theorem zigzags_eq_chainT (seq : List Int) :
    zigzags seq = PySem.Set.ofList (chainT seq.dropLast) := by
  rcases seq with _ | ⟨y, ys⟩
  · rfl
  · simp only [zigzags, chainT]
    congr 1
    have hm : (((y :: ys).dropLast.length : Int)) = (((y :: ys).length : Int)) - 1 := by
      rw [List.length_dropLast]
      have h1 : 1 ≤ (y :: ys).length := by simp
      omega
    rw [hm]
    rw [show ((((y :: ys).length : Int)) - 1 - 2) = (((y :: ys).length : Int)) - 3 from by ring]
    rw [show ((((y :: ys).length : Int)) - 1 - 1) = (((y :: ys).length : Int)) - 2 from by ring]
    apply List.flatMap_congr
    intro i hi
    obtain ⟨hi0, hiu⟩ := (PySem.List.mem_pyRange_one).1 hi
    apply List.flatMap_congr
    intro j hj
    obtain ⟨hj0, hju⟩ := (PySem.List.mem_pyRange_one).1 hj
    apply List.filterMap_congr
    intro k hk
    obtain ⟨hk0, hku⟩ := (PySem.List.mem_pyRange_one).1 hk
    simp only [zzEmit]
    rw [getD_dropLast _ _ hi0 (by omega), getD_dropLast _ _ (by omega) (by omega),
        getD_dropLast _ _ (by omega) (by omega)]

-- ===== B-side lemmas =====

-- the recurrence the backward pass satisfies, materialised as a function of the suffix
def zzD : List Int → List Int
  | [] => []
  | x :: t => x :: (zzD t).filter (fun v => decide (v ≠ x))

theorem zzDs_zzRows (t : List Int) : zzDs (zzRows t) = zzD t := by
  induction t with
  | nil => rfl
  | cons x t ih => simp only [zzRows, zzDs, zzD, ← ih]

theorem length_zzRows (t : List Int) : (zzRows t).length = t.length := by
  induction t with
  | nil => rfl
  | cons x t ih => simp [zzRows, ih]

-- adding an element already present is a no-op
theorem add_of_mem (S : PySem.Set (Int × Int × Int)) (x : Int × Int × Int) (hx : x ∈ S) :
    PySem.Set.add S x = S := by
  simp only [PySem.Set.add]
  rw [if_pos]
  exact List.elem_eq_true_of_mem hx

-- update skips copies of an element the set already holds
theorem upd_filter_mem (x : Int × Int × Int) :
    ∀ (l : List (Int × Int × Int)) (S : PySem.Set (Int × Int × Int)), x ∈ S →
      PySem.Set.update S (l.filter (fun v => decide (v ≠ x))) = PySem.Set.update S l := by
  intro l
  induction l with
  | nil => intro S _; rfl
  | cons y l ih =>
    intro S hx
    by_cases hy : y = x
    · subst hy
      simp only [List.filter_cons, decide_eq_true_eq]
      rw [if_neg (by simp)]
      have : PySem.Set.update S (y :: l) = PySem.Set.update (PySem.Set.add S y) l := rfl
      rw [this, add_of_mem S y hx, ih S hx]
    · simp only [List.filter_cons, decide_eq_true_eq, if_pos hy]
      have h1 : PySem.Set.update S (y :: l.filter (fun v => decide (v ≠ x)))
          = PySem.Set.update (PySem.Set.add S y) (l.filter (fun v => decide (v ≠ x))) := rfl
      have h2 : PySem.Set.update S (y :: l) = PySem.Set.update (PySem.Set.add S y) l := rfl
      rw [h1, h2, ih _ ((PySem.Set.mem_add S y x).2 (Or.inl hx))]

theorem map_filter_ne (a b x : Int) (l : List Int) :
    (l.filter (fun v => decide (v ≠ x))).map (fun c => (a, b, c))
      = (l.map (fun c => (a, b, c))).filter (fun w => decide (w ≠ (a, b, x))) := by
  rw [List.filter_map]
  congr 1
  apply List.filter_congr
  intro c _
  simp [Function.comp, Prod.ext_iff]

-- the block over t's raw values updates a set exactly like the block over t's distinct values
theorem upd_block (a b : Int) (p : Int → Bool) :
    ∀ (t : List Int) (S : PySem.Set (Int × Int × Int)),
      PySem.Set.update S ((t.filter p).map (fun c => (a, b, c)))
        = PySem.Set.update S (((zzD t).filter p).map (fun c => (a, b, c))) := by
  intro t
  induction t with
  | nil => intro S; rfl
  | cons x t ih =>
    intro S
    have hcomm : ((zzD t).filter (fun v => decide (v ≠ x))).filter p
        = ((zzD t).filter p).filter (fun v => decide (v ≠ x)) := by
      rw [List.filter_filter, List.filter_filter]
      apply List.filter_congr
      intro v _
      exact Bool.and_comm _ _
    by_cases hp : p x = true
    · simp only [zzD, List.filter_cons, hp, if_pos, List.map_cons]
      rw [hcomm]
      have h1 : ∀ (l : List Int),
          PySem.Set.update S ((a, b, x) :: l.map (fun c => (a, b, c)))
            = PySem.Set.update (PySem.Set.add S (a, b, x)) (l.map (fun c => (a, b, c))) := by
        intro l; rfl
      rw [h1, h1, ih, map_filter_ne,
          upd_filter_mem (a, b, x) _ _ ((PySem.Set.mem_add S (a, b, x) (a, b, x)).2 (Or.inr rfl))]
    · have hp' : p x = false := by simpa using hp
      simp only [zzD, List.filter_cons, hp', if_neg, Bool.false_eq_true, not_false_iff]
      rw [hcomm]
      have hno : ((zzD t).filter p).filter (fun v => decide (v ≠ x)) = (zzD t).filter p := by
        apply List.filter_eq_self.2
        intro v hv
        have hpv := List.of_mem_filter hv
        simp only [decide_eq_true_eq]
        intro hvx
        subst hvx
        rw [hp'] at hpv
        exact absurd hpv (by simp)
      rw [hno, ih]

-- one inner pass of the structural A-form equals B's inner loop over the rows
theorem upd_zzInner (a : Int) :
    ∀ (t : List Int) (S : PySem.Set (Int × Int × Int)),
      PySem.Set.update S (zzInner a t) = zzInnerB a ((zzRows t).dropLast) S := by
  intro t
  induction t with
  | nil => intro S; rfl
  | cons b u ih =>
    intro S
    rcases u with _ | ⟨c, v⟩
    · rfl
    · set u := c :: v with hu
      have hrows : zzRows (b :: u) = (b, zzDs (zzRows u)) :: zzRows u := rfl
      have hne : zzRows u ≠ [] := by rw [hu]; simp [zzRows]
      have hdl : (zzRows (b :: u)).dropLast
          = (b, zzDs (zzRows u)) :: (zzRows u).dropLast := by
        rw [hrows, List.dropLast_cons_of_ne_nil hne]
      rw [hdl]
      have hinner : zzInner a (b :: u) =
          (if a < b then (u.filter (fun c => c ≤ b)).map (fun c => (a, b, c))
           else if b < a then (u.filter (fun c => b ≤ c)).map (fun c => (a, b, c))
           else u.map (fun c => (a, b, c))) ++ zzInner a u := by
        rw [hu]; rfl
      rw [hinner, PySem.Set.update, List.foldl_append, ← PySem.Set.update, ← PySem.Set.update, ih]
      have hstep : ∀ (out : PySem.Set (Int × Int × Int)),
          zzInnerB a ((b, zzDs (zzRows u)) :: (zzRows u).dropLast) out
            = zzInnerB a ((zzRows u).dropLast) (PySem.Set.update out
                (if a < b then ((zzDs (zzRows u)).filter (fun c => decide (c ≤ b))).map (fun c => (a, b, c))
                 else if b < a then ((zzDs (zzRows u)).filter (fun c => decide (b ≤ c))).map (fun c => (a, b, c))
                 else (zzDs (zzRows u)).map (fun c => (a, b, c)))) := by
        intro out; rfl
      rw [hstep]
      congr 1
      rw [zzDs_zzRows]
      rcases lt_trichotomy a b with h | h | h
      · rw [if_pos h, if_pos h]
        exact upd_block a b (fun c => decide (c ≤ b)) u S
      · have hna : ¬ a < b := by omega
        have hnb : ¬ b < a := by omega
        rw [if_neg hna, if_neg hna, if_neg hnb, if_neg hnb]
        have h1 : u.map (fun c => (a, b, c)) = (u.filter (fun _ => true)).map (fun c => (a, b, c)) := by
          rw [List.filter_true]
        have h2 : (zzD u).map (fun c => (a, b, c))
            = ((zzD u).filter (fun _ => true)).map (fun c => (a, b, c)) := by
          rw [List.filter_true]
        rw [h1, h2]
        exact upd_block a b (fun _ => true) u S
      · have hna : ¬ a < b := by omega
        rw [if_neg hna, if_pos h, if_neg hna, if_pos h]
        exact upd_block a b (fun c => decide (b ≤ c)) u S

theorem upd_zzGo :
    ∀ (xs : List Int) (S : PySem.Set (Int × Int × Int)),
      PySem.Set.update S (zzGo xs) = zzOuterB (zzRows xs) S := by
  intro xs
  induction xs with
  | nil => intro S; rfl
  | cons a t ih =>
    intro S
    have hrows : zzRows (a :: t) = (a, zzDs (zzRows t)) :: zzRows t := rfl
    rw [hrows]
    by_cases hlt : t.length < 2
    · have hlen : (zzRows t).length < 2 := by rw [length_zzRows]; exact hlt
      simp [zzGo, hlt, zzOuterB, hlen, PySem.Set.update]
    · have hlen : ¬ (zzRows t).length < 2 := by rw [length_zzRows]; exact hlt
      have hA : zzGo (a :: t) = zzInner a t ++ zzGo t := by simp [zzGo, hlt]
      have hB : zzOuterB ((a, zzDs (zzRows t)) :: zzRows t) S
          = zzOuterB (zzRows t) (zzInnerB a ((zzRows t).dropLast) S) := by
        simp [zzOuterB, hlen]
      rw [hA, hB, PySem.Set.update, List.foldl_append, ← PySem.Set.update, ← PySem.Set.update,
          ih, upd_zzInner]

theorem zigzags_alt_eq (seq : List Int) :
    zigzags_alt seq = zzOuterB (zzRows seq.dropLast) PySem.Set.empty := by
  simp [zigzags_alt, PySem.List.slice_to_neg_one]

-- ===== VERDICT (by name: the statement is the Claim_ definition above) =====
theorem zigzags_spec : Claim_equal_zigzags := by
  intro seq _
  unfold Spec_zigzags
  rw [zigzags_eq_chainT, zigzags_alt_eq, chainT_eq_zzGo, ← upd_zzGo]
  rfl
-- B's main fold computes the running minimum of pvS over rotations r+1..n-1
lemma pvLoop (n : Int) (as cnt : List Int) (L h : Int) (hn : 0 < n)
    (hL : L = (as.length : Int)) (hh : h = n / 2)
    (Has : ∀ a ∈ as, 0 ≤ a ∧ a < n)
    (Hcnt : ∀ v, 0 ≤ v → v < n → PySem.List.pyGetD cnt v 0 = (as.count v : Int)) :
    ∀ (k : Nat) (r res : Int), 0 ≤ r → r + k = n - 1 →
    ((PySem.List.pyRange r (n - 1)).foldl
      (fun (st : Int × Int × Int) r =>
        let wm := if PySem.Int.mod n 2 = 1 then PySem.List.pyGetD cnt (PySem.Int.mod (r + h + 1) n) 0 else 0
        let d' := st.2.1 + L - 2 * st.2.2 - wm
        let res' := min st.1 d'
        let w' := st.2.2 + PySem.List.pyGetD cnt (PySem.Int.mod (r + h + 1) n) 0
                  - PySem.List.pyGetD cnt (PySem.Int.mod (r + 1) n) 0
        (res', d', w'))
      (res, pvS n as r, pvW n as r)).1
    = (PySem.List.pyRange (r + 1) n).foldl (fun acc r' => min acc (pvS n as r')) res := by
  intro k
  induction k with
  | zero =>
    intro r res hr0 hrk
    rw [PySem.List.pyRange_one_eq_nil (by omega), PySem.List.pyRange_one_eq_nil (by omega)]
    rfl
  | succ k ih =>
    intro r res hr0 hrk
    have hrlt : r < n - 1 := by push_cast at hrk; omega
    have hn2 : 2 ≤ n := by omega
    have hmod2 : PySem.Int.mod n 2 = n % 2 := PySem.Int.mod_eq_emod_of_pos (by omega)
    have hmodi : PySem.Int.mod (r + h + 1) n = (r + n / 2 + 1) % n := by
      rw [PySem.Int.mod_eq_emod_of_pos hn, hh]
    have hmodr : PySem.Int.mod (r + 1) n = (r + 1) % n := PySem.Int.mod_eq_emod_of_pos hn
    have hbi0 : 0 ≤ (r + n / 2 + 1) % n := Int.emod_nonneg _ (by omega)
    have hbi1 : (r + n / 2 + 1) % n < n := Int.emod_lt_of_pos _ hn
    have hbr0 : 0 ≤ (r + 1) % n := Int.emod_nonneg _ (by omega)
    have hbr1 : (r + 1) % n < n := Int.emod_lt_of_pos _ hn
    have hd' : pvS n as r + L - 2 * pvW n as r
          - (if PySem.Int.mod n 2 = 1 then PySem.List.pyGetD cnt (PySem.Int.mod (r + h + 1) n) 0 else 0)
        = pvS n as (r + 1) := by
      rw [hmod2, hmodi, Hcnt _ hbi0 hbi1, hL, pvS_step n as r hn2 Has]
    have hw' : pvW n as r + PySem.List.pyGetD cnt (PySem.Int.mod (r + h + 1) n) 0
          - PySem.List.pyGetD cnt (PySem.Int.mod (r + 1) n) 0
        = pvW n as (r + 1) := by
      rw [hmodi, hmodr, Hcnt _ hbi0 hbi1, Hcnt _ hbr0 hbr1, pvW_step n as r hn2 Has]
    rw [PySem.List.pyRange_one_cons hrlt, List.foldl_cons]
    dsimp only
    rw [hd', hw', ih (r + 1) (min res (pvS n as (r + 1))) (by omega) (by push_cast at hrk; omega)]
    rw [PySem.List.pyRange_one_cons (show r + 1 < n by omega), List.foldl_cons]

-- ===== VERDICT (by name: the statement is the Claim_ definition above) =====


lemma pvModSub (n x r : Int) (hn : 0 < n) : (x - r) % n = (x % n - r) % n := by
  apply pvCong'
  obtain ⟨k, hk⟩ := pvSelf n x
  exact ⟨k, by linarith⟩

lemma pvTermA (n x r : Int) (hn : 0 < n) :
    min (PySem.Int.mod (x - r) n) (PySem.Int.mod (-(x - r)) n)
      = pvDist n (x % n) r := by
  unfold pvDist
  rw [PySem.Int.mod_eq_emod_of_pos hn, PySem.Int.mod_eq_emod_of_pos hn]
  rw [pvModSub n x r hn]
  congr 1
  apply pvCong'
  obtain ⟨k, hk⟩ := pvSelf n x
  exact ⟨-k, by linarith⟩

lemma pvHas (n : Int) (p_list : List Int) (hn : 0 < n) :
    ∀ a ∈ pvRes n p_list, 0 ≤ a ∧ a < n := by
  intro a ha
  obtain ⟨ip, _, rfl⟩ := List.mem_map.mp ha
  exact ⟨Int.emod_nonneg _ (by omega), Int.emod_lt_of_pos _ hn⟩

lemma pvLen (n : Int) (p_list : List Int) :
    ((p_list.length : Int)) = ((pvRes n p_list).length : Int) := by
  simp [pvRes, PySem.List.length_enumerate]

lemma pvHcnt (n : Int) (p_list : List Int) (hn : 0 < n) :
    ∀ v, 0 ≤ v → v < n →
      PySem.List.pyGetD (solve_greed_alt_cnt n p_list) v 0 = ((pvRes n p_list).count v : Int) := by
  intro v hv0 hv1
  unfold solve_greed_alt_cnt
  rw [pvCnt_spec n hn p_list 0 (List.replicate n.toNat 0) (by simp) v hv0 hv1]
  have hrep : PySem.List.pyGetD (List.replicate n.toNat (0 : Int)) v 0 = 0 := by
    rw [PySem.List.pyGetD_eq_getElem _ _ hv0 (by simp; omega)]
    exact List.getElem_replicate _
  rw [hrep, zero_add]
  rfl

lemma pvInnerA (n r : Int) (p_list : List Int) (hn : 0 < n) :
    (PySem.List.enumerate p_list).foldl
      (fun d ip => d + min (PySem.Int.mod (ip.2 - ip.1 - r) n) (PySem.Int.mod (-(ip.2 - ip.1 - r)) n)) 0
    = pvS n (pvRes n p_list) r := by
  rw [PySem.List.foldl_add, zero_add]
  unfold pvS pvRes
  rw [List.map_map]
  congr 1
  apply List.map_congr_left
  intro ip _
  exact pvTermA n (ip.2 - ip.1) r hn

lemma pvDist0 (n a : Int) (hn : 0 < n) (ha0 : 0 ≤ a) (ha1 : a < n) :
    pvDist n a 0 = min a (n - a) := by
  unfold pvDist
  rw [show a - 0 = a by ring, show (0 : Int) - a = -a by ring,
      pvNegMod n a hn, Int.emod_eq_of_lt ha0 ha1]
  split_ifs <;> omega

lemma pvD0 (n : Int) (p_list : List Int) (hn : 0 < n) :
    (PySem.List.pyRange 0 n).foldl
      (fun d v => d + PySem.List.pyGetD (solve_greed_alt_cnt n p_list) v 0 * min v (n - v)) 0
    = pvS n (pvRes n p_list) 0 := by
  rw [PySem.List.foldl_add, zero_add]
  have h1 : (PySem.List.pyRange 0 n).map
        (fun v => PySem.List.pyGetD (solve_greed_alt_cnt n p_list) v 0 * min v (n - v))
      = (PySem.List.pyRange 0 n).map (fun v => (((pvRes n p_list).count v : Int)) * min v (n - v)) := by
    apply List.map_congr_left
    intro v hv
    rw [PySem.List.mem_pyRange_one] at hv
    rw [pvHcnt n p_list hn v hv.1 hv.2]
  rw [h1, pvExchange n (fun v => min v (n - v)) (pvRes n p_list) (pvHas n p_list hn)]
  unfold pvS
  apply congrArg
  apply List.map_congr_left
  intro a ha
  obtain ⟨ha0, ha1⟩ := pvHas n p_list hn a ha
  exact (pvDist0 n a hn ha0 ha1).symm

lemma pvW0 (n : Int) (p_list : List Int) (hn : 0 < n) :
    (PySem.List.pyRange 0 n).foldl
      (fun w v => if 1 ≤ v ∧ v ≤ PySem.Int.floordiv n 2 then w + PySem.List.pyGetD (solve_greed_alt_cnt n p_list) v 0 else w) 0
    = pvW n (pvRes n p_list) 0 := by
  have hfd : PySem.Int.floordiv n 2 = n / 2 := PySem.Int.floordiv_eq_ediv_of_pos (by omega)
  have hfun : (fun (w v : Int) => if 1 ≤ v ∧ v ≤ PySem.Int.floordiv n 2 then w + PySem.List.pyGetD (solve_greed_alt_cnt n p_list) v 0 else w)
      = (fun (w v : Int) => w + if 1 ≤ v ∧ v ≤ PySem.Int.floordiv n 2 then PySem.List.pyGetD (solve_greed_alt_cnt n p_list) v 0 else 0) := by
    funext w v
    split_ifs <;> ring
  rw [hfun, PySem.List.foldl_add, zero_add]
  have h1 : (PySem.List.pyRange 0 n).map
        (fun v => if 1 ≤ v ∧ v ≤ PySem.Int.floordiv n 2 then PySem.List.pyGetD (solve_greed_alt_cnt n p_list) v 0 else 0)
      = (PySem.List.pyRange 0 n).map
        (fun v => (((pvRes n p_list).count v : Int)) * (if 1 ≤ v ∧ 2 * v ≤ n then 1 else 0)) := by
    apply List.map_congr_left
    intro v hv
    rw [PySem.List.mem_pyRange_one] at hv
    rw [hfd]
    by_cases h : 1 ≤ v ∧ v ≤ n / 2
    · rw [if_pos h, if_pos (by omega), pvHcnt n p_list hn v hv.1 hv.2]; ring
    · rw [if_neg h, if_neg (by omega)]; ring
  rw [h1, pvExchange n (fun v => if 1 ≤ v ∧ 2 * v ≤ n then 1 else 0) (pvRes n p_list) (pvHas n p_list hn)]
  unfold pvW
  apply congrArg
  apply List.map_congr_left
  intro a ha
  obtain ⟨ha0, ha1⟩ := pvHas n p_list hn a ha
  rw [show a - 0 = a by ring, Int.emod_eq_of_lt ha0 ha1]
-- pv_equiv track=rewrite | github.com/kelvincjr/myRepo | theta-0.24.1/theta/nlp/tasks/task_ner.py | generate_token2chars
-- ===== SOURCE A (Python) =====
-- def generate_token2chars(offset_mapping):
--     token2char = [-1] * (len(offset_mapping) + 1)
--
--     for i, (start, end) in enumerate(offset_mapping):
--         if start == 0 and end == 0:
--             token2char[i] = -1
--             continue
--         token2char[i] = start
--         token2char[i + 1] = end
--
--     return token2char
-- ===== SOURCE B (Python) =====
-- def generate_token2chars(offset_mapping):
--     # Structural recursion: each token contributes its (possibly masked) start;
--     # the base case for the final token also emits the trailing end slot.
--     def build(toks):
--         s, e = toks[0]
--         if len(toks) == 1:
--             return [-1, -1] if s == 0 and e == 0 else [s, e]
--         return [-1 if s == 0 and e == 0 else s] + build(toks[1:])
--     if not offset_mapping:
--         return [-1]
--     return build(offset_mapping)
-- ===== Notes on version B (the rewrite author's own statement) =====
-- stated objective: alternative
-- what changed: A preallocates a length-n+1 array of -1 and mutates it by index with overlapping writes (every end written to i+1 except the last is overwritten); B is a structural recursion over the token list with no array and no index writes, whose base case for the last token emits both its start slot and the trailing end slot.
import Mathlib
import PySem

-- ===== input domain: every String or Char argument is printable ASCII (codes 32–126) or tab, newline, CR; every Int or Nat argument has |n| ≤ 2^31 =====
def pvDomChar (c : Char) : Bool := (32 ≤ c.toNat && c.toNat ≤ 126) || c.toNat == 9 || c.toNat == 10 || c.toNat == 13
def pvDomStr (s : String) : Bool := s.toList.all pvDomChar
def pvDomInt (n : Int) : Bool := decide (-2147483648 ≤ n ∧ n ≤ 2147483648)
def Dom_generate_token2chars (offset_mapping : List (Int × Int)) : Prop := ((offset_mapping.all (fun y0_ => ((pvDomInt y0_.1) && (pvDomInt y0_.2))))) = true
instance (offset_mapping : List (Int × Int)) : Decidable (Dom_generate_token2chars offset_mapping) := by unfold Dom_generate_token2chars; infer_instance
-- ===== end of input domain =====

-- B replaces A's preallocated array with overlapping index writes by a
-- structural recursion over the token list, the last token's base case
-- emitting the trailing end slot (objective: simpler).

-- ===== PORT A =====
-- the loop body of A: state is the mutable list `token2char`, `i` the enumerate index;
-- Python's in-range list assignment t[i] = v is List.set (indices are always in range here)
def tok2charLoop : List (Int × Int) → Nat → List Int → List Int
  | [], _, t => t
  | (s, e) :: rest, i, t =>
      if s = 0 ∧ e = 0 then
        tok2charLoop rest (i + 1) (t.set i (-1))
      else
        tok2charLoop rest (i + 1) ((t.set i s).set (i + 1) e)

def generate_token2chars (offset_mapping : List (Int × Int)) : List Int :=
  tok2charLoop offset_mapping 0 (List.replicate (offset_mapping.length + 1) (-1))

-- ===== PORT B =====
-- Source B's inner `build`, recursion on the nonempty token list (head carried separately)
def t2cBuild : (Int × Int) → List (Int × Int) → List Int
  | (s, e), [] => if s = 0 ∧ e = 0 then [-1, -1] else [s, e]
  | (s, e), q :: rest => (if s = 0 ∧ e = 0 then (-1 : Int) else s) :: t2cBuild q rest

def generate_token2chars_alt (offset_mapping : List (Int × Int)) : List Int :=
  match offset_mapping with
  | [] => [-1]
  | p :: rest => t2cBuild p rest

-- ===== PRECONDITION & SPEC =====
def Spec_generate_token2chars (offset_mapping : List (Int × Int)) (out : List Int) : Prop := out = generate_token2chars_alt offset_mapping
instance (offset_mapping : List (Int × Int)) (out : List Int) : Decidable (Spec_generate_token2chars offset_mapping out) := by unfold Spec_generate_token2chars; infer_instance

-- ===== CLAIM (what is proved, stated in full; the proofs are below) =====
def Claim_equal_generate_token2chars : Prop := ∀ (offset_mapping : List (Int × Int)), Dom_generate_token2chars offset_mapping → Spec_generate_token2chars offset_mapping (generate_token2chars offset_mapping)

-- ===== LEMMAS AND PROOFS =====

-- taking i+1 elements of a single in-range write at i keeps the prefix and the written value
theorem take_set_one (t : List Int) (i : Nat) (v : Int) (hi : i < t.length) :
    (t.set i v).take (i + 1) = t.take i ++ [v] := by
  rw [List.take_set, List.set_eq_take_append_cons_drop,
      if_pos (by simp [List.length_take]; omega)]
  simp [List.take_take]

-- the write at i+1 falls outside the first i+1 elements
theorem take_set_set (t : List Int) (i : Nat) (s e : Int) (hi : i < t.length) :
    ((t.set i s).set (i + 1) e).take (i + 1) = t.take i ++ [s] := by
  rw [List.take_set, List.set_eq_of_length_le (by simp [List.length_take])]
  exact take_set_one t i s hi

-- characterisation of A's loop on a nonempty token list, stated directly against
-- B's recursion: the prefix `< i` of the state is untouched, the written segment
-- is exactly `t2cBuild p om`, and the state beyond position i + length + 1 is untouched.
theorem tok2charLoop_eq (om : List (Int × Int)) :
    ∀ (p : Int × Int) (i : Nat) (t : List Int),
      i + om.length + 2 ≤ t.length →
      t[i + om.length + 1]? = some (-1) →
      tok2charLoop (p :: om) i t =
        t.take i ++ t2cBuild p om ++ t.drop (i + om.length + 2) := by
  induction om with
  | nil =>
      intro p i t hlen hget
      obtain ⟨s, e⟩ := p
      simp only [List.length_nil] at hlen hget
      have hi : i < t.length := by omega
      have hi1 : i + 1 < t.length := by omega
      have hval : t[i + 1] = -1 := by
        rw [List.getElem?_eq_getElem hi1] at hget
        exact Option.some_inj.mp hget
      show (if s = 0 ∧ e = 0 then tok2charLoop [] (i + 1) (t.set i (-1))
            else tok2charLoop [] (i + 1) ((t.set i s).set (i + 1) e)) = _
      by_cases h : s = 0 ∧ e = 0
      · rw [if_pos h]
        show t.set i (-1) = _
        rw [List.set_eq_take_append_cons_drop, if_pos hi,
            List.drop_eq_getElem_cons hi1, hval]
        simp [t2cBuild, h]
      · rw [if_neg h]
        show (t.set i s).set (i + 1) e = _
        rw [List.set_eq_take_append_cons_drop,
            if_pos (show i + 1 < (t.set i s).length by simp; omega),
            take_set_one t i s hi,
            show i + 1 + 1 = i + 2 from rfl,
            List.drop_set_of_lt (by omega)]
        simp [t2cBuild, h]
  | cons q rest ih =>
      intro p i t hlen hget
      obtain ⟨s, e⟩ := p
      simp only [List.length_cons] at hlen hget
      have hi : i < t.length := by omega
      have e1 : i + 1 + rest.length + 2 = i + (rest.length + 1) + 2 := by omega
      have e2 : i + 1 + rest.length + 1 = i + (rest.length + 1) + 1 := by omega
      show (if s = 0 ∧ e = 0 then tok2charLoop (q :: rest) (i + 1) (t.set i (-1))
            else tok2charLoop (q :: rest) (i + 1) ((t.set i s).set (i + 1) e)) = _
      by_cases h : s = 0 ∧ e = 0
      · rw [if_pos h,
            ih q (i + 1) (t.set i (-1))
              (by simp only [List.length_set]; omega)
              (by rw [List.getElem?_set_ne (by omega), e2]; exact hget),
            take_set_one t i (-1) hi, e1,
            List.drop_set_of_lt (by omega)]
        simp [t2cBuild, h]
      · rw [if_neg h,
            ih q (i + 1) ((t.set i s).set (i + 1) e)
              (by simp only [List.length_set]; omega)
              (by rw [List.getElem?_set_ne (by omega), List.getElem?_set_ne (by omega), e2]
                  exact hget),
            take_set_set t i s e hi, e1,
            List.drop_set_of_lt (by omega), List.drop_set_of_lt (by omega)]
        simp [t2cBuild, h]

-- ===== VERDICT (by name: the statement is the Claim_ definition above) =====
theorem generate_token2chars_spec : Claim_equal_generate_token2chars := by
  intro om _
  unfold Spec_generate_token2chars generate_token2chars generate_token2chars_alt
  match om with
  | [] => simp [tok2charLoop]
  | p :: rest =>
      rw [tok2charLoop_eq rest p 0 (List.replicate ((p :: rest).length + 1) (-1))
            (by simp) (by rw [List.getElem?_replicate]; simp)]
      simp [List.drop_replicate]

■ EXERCISE DESCRIPTION ■
Above are the records; copy every line in them that holds the word "slot".

■ ANSWER SPACE ■
--     # the base case for the final token also emits the trailing end slot.
-- what changed: A preallocates a length-n+1 array of -1 and mutates it by index with overlapping writes (every end written to i+1 except the last is overwritten); B is a structural recursion over the token list with no array and no index writes, whose base case for the last token emits both its start slot and the trailing end slot.
-- emitting the trailing end slot (objective: simpler).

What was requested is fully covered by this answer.